Instantiating a space information class
Creating an actual instance of a space information class (ompl::base::SpaceInformation) is trivial as the constructor requires only a state space to be specified (ompl::base::StateSpace). When planning with controls (ompl::control::SpaceInformation), this constructor requires a control space (ompl::control::ControlSpace) as well. The space information class also needs to be configured before use:
- ompl::base::StateValidityChecker is an abstract class that provides functionality for determining whether a state is valid or not. This class is assumed to be thread safe. The user should provide an implementation of this class and supply it to the space information instance by calling ompl::base::SpaceInformation::setStateValidityChecker(). Alternatively, the user can pass a function of the type ompl::base::StateValidityCheckerFn to ompl::base::SpaceInformation::setStateValidityChecker() instead. By default, all states are considered valid, if this parameter is not set.
- if using ompl::base::DiscreteMotionValidator for validating motions (this is the default), a call needs to be made to ompl::base::SpaceInformation::setStateValidityCheckingResolution() in order to specify the maximum distance between states to be checked for validity along a path segment. This distance is specified as a percentage of a space's maximum extent. If this call is not made, the resolution is assumed to be 1%. This value may be too low, in which case planning will be slower, or it may be too high, in which case it is possible to have collisions in solution plans.
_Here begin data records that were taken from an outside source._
theorem time_campeao_tight : Claim_exact_time_campeao := by
  intro dados _hdom hpre hD
  cases dados with
  | nil => obtain ⟨q, hq, -⟩ := hD; cases hq
  | cons p0 rest =>
    set dados := p0 :: rest with hdados
    obtain ⟨hnd, hvne⟩ := hpre
    obtain ⟨q, hq, hq1, hlast, hsmall⟩ := hD
    set v : String → Int := fun k => pvVal0 (pvLook dados k) with hv
    have hcomp : ∀ p ∈ dados, v p.1 = pvVal0 p.2 := by
      intro p hp
      rw [hv]
      simp only
      rw [pvLook_mem dados hnd p hp]
    have hvq : v "" = pvVal0 q.2 := by
      rw [← hq1]; exact hcomp q hq
    -- key-form facts
    have hkeys : dados.map Prod.fst = p0.1 :: rest.map Prod.fst := by rfl
    have hin : "" ∈ p0.1 :: rest.map Prod.fst := by
      rw [← hkeys]
      exact hq1 ▸ List.mem_map_of_mem hq
    have hlastk : (p0.1 :: rest.map Prod.fst).getLast? ≠ some "" := by
      rw [← hkeys, List.getLast?_map]
      intro hc
      exact hlast (by rw [hc])
    have hsm : ∀ k ∈ (p0.1 :: rest.map Prod.fst), k ≠ "" → v k < v "" := by
      intro k hk hkne
      obtain ⟨p, hp, hp1⟩ := List.mem_map.mp (show k ∈ dados.map Prod.fst by rw [hkeys]; exact hk)
      have := hsmall p hp (hp1.symm ▸ hkne)
      rw [pvHeadI p.2 (hvne p hp), pvHeadI q.2 (hvne q hq)] at this
      rw [← hp1, hcomp p hp, hvq]
      exact this
    -- A's first loop ends strictly below v ""
    have hAfold : dados.foldl (fun maior p =>
        let maior := if maior = "" then p.1 else maior
        if pvVal0 (pvLook dados p.1) > pvVal0 (pvLook dados maior) then p.1 else maior) "" =
        (dados.map Prod.fst).foldl (pvAstep v) "" := by
      rw [List.foldl_map]
      rfl
    have hlt : v (dados.foldl (fun maior p =>
        let maior := if maior = "" then p.1 else maior
        if pvVal0 (pvLook dados p.1) > pvVal0 (pvLook dados maior) then p.1 else maior) "") < v "" := by
      rw [hAfold, hkeys]
      exact pvA_lt v p0.1 (rest.map Prod.fst) (by rw [← hkeys]; exact hnd) hin hlastk hsm
    -- B's output and its maximum
    set L : List (String × Int) := dados.map (fun p => (p.1, pvVal0 p.2)) with hL
    have hcompL : ∀ x ∈ rest.map (fun p => (p.1, pvVal0 p.2)), v x.1 = x.2 := by
      intro x hx
      obtain ⟨p, hp, hpx⟩ := List.mem_map.mp hx
      subst hpx
      exact hcomp p (List.mem_cons_of_mem _ hp)
    set M : Int := pvRm (pvVal0 p0.2) (rest.map (fun p => (p.1, pvVal0 p.2))) with hMdef
    have hM : pvRmax v (v p0.1) (rest.map Prod.fst) = M := by
      have h1 : rest.map Prod.fst = (rest.map (fun p => (p.1, pvVal0 p.2))).map Prod.fst := by
        simp
      rw [h1, pvRmax_eq_pvRm v _ hcompL, hcomp p0 (List.mem_cons_self ..)]
    have hMv : M = v "" := by
      rw [← hM]
      apply le_antisymm
      · apply pvRmax_le
        · by_cases h : p0.1 = ""
          · rw [h]
          · exact le_of_lt (hsm p0.1 (List.mem_cons_self ..) h)
        · intro k hk
          by_cases h : k = ""
          · rw [h]
          · exact le_of_lt (hsm k (List.mem_cons_of_mem _ hk) h)
      · rcases List.mem_cons.mp hin with h | h
        · rw [← h]
          exact pvRmax_le_self _ _ _
        · exact pvRmax_ge_mem _ _ h
    have hBfold : time_campeao_alt dados =
        (L.foldl pvBstep ((none : Option Int), ([] : List String))).2 := by
      rw [time_campeao_alt, hL, List.foldl_map]
      rfl
    have hB : time_campeao_alt dados =
        (dados.filter (fun p => decide (pvVal0 p.2 = M))).map Prod.fst := by
      rw [hBfold, hL]
      rw [show dados.map (fun p => (p.1, pvVal0 p.2)) =
        (p0.1, pvVal0 p0.2) :: rest.map (fun p => (p.1, pvVal0 p.2)) from rfl]
      rw [pvB_out]
      rw [show ((p0.1, pvVal0 p0.2) :: rest.map (fun p => (p.1, pvVal0 p.2))) =
        dados.map (fun p => (p.1, pvVal0 p.2)) from rfl]
      rw [List.filter_map, List.map_map]
      rfl
    -- "" is in B's output
    have hBin : "" ∈ time_campeao_alt dados := by
      rw [hB]
      refine List.mem_map.mpr ⟨q, List.mem_filter.mpr ⟨hq, ?_⟩, hq1⟩
      simp only [decide_eq_true_eq]
      rw [hMv, hvq]
    -- "" is not in A's output, since A's champion score is strictly below v ""
    have hA : time_campeao dados =
        (dados.filter (fun p => decide (pvVal0 (pvLook dados p.1) =
          pvVal0 (pvLook dados (dados.foldl (fun maior p =>
            let maior := if maior = "" then p.1 else maior
            if pvVal0 (pvLook dados p.1) > pvVal0 (pvLook dados maior) then p.1 else maior)
            ""))))).map Prod.fst := by
      rw [time_campeao]
      simp only
      rw [pvFoldFilter (fun p => pvVal0 (pvLook dados p.1) = pvVal0 (pvLook dados _)) Prod.fst,
        List.nil_append]
    have hnotin : "" ∉ time_campeao dados := by
      rw [hA]
      intro hcon
      obtain ⟨p, hpf, hp1⟩ := List.mem_map.mp hcon
      obtain ⟨_, hdec⟩ := List.mem_filter.mp hpf
      have h2 := of_decide_eq_true hdec
      rw [hp1] at h2
      have hlt' : pvVal0 (pvLook dados (dados.foldl (fun maior p =>
          let maior := if maior = "" then p.1 else maior
          if pvVal0 (pvLook dados p.1) > pvVal0 (pvLook dados maior) then p.1 else maior) "")) <
          pvVal0 (pvLook dados "") := hlt
      omega
    exact fun heq => hnotin (heq ▸ hBin)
Once the class is instantiated and parameters have been set, the ompl::base::SpaceInformation::setup() function needs to be called and the instance is ready for use.// define this class:class myStateValidityCheckerClass : public base::StateValidityChecker{public:myStateValidityCheckerClass(const base::SpaceInformationPtr &si) :base::StateValidityChecker(si){}virtual bool isValid(const base::State *state) const{return ...;}};// or this function:bool myStateValidityCheckerFunction(const base::State *state){return ...;}base::SpaceInformationPtr si(space);// either this call:si->setStateValidityChecker(std::make_shared<myStateValidityCheckerClass>(si));// or this call:si->setStateValidityChecker(myStateValidityCheckerFunction);si->setStateValidityCheckingResolution(0.03); // 3%si->setup();
Instantiating a problem definition
- Instances of ompl::base::State or ompl::base::ScopedState need to be supplied as starting states for the system (at least one), using ompl::base::ProblemDefinition::addStartState().
- An ompl::base::Goal specification must be set using ompl::base::ProblemDefinition::setGoal(). For simplicity, specifications of this class are available: ompl::base::GoalRegion, ompl::base::GoalSampleableRegion, ompl::base::GoalState, ompl::base::GoalStates.
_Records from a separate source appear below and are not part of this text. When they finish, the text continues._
-- pv_equiv track=rewrite | github.com/Quantum-Detectors/pyxspress | src/pyxspress/create_config/modules/proc_serv_gui.py | make_process_dicts
-- ===== SOURCE A (Python) =====
-- process_names = [
--     "OdinServer",
--     "MetaWriter",
--     "ControlServer",
--     "LiveViewMerge",
--     "FrameReceiver",
--     "FrameProcessor",
-- ]
--
-- prefix = "XSP-ODN-"
--
-- def make_process_dicts(num_cards: int) -> list[dict[str, str]]:
--     """Generate process dictionaries
--
--     Args:
--         num_cards (int): Number of cards
--
--     Returns:
--         list[dict[str, str]]: List of process dictionaries containing the
--                               Odin name and generic process name
--     """
--     processes = []
--
--     # Fixed processes
--     for j in range(4):
--         processes.append(
--             {
--                 "Name": process_names[j],
--                 "Process": f"{prefix}{j + 1:02d}",
--             }
--         )
--
--     # Dynamic processes that depend on number of cards
--     for i in range(num_cards):
--         processes.append(
--             {
--                 "Name": f"{process_names[4]}{i + 1}",
--                 "Process": f"{prefix}{((i + 1) * 2) + 3:02d}",
--             }
--         )
--         processes.append(
--             {
--                 "Name": f"{process_names[5]}{i + 1}",
--                 "Process": f"{prefix}{((i + 1) * 2) + 4:02d}",
--             }
--         )
--     processes.append({"Name": "XSPRESS", "Process": "XSPRESS"})
--     return processes
-- ===== SOURCE B (Python) =====
-- process_names = [
--     "OdinServer",
--     "MetaWriter",
--     "ControlServer",
--     "LiveViewMerge",
--     "FrameReceiver",
--     "FrameProcessor",
-- ]
--
-- prefix = "XSP-ODN-"
--
-- def make_process_dicts(num_cards: int) -> list[dict[str, str]]:
--     """Generate process dictionaries.
--
--     Builds the Odin-name stream and the running Process-number stream
--     separately and zips them, instead of index arithmetic per entry.
--     """
--     dynamic_names = [
--         f"{name}{card}"
--         for card in range(1, num_cards + 1)
--         for name in process_names[4:6]
--     ]
--     numbers = [f"{prefix}{c:02d}" for c in range(1, len(dynamic_names) + 5)]
--     processes = [
--         {"Name": name, "Process": number}
--         for name, number in zip(process_names[:4] + dynamic_names, numbers)
--     ]
--     processes.append({"Name": "XSPRESS", "Process": "XSPRESS"})
--     return processes
-- ===== Notes on version B (the rewrite author's own statement) =====
-- stated objective: alternative
-- what changed: B builds the dynamic Odin-name stream and the sequential zero-padded Process-number stream as separate comprehensions and zips them into the dicts, instead of A's single loop appending a pair of dicts per card with closed-form index arithmetic on the card index.
import Mathlib
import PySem

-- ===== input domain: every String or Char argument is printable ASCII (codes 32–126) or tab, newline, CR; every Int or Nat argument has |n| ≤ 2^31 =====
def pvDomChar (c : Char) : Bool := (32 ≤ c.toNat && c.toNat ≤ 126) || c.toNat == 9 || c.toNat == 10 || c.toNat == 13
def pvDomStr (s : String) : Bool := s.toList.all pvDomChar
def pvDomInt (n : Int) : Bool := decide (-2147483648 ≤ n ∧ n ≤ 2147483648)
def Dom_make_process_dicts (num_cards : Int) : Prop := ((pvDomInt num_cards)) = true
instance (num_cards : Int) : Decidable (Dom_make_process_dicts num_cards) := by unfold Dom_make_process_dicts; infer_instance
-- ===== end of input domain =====

-- B builds the dynamic-name stream and the running Process-number stream as separate
-- comprehensions and zips them, instead of A's per-entry appends with closed-form
-- index arithmetic (objective: alternative decomposition).

-- shared module constants
def pvProcessNames : List String :=
  ["OdinServer", "MetaWriter", "ControlServer", "LiveViewMerge", "FrameReceiver", "FrameProcessor"]

def pvPrefix : String := "XSP-ODN-"

-- f"{n:02d}" — exact for the nonnegative n both programs apply it to
def pvFmt02 (n : Int) : String :=
  if n < 10 then "0" ++ PySem.Int.toStr n else PySem.Int.toStr n

-- ===== PORT A =====
def make_process_dicts (num_cards : Int) : List (List (String × String)) :=
  let processes : List (List (String × String)) :=
    (PySem.List.pyRange 0 4).foldl
      (fun acc j =>
        acc ++ [[("Name", PySem.List.pyGetD pvProcessNames j ""),
                 ("Process", pvPrefix ++ pvFmt02 (j + 1))]])
      []
  let processes :=
    (PySem.List.pyRange 0 num_cards).foldl
      (fun acc i =>
        (acc ++ [[("Name", PySem.List.pyGetD pvProcessNames 4 "" ++ PySem.Int.toStr (i + 1)),
                  ("Process", pvPrefix ++ pvFmt02 ((i + 1) * 2 + 3))]])
          ++ [[("Name", PySem.List.pyGetD pvProcessNames 5 "" ++ PySem.Int.toStr (i + 1)),
               ("Process", pvPrefix ++ pvFmt02 ((i + 1) * 2 + 4))]])
      processes
  processes ++ [[("Name", "XSPRESS"), ("Process", "XSPRESS")]]

-- ===== PORT B =====
def make_process_dicts_alt (num_cards : Int) : List (List (String × String)) :=
  let dynamicNames : List String :=
    (PySem.List.pyRange 1 (num_cards + 1)).flatMap
      (fun card =>
        (PySem.List.slice pvProcessNames (some 4) (some 6)).map
          (fun name => name ++ PySem.Int.toStr card))
  let numbers : List String :=
    (PySem.List.pyRange 1 ((dynamicNames.length : Int) + 5)).map
      (fun c => pvPrefix ++ pvFmt02 c)
  let processes : List (List (String × String)) :=
    ((PySem.List.slice pvProcessNames none (some 4) ++ dynamicNames).zip numbers).map
      (fun p => [("Name", p.1), ("Process", p.2)])
  processes ++ [[("Name", "XSPRESS"), ("Process", "XSPRESS")]]

-- ===== PRECONDITION & SPEC =====
def Spec_make_process_dicts (num_cards : Int) (out : List (List (String × String))) : Prop := out = make_process_dicts_alt num_cards
instance (num_cards : Int) (out : List (List (String × String))) : Decidable (Spec_make_process_dicts num_cards out) := by unfold Spec_make_process_dicts; infer_instance

-- ===== CLAIM (what is proved, stated in full; the proofs are below) =====
def Claim_equal_make_process_dicts : Prop := ∀ (num_cards : Int), Dom_make_process_dicts num_cards → Spec_make_process_dicts num_cards (make_process_dicts num_cards)

-- ===== LEMMAS AND PROOFS =====

-- the dynamic-name stream of B holds two names per card
theorem pvDynNamesLen (n : Nat) :
    ((PySem.List.pyRange 1 ((n : Int) + 1)).flatMap
      (fun card =>
        (PySem.List.slice pvProcessNames (some 4) (some 6)).map
          (fun name => name ++ PySem.Int.toStr card))).length = 2 * n := by
  have hsl : PySem.List.slice pvProcessNames (some 4) (some 6)
      = ["FrameReceiver", "FrameProcessor"] := rfl
  rw [hsl]
  simp [List.length_flatMap, PySem.List.length_pyRange_one]
  omega

-- B's zip of the two streams equals A's fixed block followed by A's per-card chunks
theorem pvZipFlat (n : Nat) :
    ((PySem.List.slice pvProcessNames none (some 4) ++
        (PySem.List.pyRange 1 ((n : Int) + 1)).flatMap
          (fun card => (PySem.List.slice pvProcessNames (some 4) (some 6)).map
            (fun name => name ++ PySem.Int.toStr card))).zip
       ((PySem.List.pyRange 1 (2 * (n : Int) + 5)).map
          (fun c => pvPrefix ++ pvFmt02 c))).map
      (fun p => [("Name", p.1), ("Process", p.2)])
    = (PySem.List.pyRange 0 4).foldl
        (fun acc j => acc ++ [[("Name", PySem.List.pyGetD pvProcessNames j ""),
                               ("Process", pvPrefix ++ pvFmt02 (j + 1))]]) []
      ++ (PySem.List.pyRange 0 (n : Int)).flatMap
          (fun i => [[("Name", PySem.List.pyGetD pvProcessNames 4 "" ++ PySem.Int.toStr (i + 1)),
                      ("Process", pvPrefix ++ pvFmt02 ((i + 1) * 2 + 3))],
                     [("Name", PySem.List.pyGetD pvProcessNames 5 "" ++ PySem.Int.toStr (i + 1)),
                      ("Process", pvPrefix ++ pvFmt02 ((i + 1) * 2 + 4))]]) := by
  induction n with
  | zero => decide
  | succ k ih =>
    have e1 : ((k + 1 : Nat) : Int) + 1 = ((k : Int) + 1) + 1 := by push_cast; ring
    have h1 : PySem.List.pyRange 1 (((k + 1 : Nat) : Int) + 1)
        = PySem.List.pyRange 1 ((k : Int) + 1) ++ [(k : Int) + 1] := by
      rw [e1]; exact PySem.List.pyRange_one_succ_right (by omega)
    have e2 : 2 * ((k + 1 : Nat) : Int) + 5 = (2 * (k : Int) + 6) + 1 := by push_cast; ring
    have e3 : (2 * (k : Int) + 6) = (2 * (k : Int) + 5) + 1 := by ring
    have h2 : PySem.List.pyRange 1 (2 * ((k + 1 : Nat) : Int) + 5)
        = PySem.List.pyRange 1 (2 * (k : Int) + 5) ++ [2 * (k : Int) + 5, 2 * (k : Int) + 6] := by
      rw [e2, PySem.List.pyRange_one_succ_right (by omega), e3,
        PySem.List.pyRange_one_succ_right (by omega)]
      simp [← e3]
    have h3 : PySem.List.pyRange 0 ((k + 1 : Nat) : Int)
        = PySem.List.pyRange 0 (k : Int) ++ [(k : Int)] := by
      have e4 : ((k + 1 : Nat) : Int) = (k : Int) + 1 := by push_cast; ring
      rw [e4]; exact PySem.List.pyRange_one_succ_right (by omega)
    have hsl : PySem.List.slice pvProcessNames (some 4) (some 6)
        = ["FrameReceiver", "FrameProcessor"] := rfl
    have hlen : (PySem.List.slice pvProcessNames none (some 4) ++
        (PySem.List.pyRange 1 ((k : Int) + 1)).flatMap
          (fun card => (PySem.List.slice pvProcessNames (some 4) (some 6)).map
            (fun name => name ++ PySem.Int.toStr card))).length
        = ((PySem.List.pyRange 1 (2 * (k : Int) + 5)).map
            (fun c => pvPrefix ++ pvFmt02 c)).length := by
      rw [hsl]
      simp [List.length_flatMap, PySem.List.length_pyRange_one, PySem.List.slice,
        pvProcessNames]
      omega
    rw [h1, h2, h3, List.flatMap_append, List.map_append, List.flatMap_append,
      ← List.append_assoc, List.zip_append hlen, List.map_append, ih, List.append_assoc]
    congr 1
    have h4 : ((k : Int) + 1) * 2 + 3 = 2 * (k : Int) + 5 := by ring
    have h5 : ((k : Int) + 1) * 2 + 4 = 2 * (k : Int) + 6 := by ring
    simp only [hsl, List.flatMap_cons, List.flatMap_nil, List.map_cons, List.map_nil,
      List.zip_cons_cons, List.zip_nil_right, List.append_nil]
    rw [h4, h5]
    rfl

-- A's append-two-dicts loop is the flatMap of its per-card chunks
theorem pvAFoldFlat (l : List Int) (init : List (List (String × String))) :
    l.foldl
      (fun acc i =>
        (acc ++ [[("Name", PySem.List.pyGetD pvProcessNames 4 "" ++ PySem.Int.toStr (i + 1)),
                  ("Process", pvPrefix ++ pvFmt02 ((i + 1) * 2 + 3))]])
          ++ [[("Name", PySem.List.pyGetD pvProcessNames 5 "" ++ PySem.Int.toStr (i + 1)),
               ("Process", pvPrefix ++ pvFmt02 ((i + 1) * 2 + 4))]]) init
    = init ++ l.flatMap
        (fun i => [[("Name", PySem.List.pyGetD pvProcessNames 4 "" ++ PySem.Int.toStr (i + 1)),
                    ("Process", pvPrefix ++ pvFmt02 ((i + 1) * 2 + 3))],
                   [("Name", PySem.List.pyGetD pvProcessNames 5 "" ++ PySem.Int.toStr (i + 1)),
                    ("Process", pvPrefix ++ pvFmt02 ((i + 1) * 2 + 4))]]) := by
  have hfun : (fun (acc : List (List (String × String))) (i : Int) =>
      (acc ++ [[("Name", PySem.List.pyGetD pvProcessNames 4 "" ++ PySem.Int.toStr (i + 1)),
                ("Process", pvPrefix ++ pvFmt02 ((i + 1) * 2 + 3))]])
        ++ [[("Name", PySem.List.pyGetD pvProcessNames 5 "" ++ PySem.Int.toStr (i + 1)),
             ("Process", pvPrefix ++ pvFmt02 ((i + 1) * 2 + 4))]])
      = fun acc i => acc ++
          [[("Name", PySem.List.pyGetD pvProcessNames 4 "" ++ PySem.Int.toStr (i + 1)),
            ("Process", pvPrefix ++ pvFmt02 ((i + 1) * 2 + 3))],
           [("Name", PySem.List.pyGetD pvProcessNames 5 "" ++ PySem.Int.toStr (i + 1)),
            ("Process", pvPrefix ++ pvFmt02 ((i + 1) * 2 + 4))]] := by
    funext acc i; simp
  rw [hfun, PySem.List.foldl_append_eq_flatMap]

-- ===== VERDICT (by name: the statement is the Claim_ definition above) =====
theorem make_process_dicts_spec : Claim_equal_make_process_dicts := by
  intro num_cards _
  unfold Spec_make_process_dicts make_process_dicts make_process_dicts_alt
  cases num_cards with
  | ofNat n =>
    simp only [Int.ofNat_eq_natCast]
    rw [pvAFoldFlat, pvDynNamesLen n]
    have e : ((2 * n : Nat) : Int) + 5 = 2 * (n : Int) + 5 := by push_cast; ring
    rw [e, pvZipFlat n]
  | negSucc m =>
    have hA : PySem.List.pyRange 0 (Int.negSucc m) = [] :=
      PySem.List.pyRange_one_eq_nil (by omega)
    have hB : PySem.List.pyRange 1 (Int.negSucc m + 1) = [] :=
      PySem.List.pyRange_one_eq_nil (by omega)
    rw [hA, hB]
    decide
As a simplification, a call can be made to ompl::base::ProblemDefinition::setStartAndGoalStates(). This will clear previous settings, add one start state and create an ompl::base::GoalState representation for the goal.
base::SpaceInformationPtr si(...);base::ProblemDefinitionPtr pdef(new base::ProblemDefinition(si));base::ScopedState start;// fill start statebase::ScopedState goal;// fill goal statepdef->setStartAndGoalStates(start, goal);An important part of setting the problem definition is filling the content of start states (and goal states, if using a goal representation that requires states). Please see Operating with states.
Instantiating a planner
In order to use a motion planner (ompl::geometric::XXX, from ompl/geometric/planners or ompl::control::XXX, from ompl/control/planners), an instance of ompl::base::SpaceInformation (ompl::control::SpaceInformation, respectively) must be available. This instance is supplied to the planner's constructor. After creation, a call to the planner's ompl::base::Planner::setup() method must be made and the planner instance is ready for use. The problem to be solved is set with ompl::base::Planner::setProblemDefinition(). The ompl::base::Planner::solve() method can be called repeatedly with different allowed time durations until a solution is found. The planning process continues with the available data structures when sequential calls to ompl::base::Planner::solve() are made. A call to ompl::base::Planner::clear() will restore a planner to its state before any calls to the ompl::base::Planner::solve() method were made.
Using SimpleSetup
The instantiation of all the above classes is facilitated by the ompl::geometric::SimpleSetup class (ompl::control::SimpleSetup, respectively). Please see the documentation of these classes for more information. Making use of their functionality is recommended, if appropriate.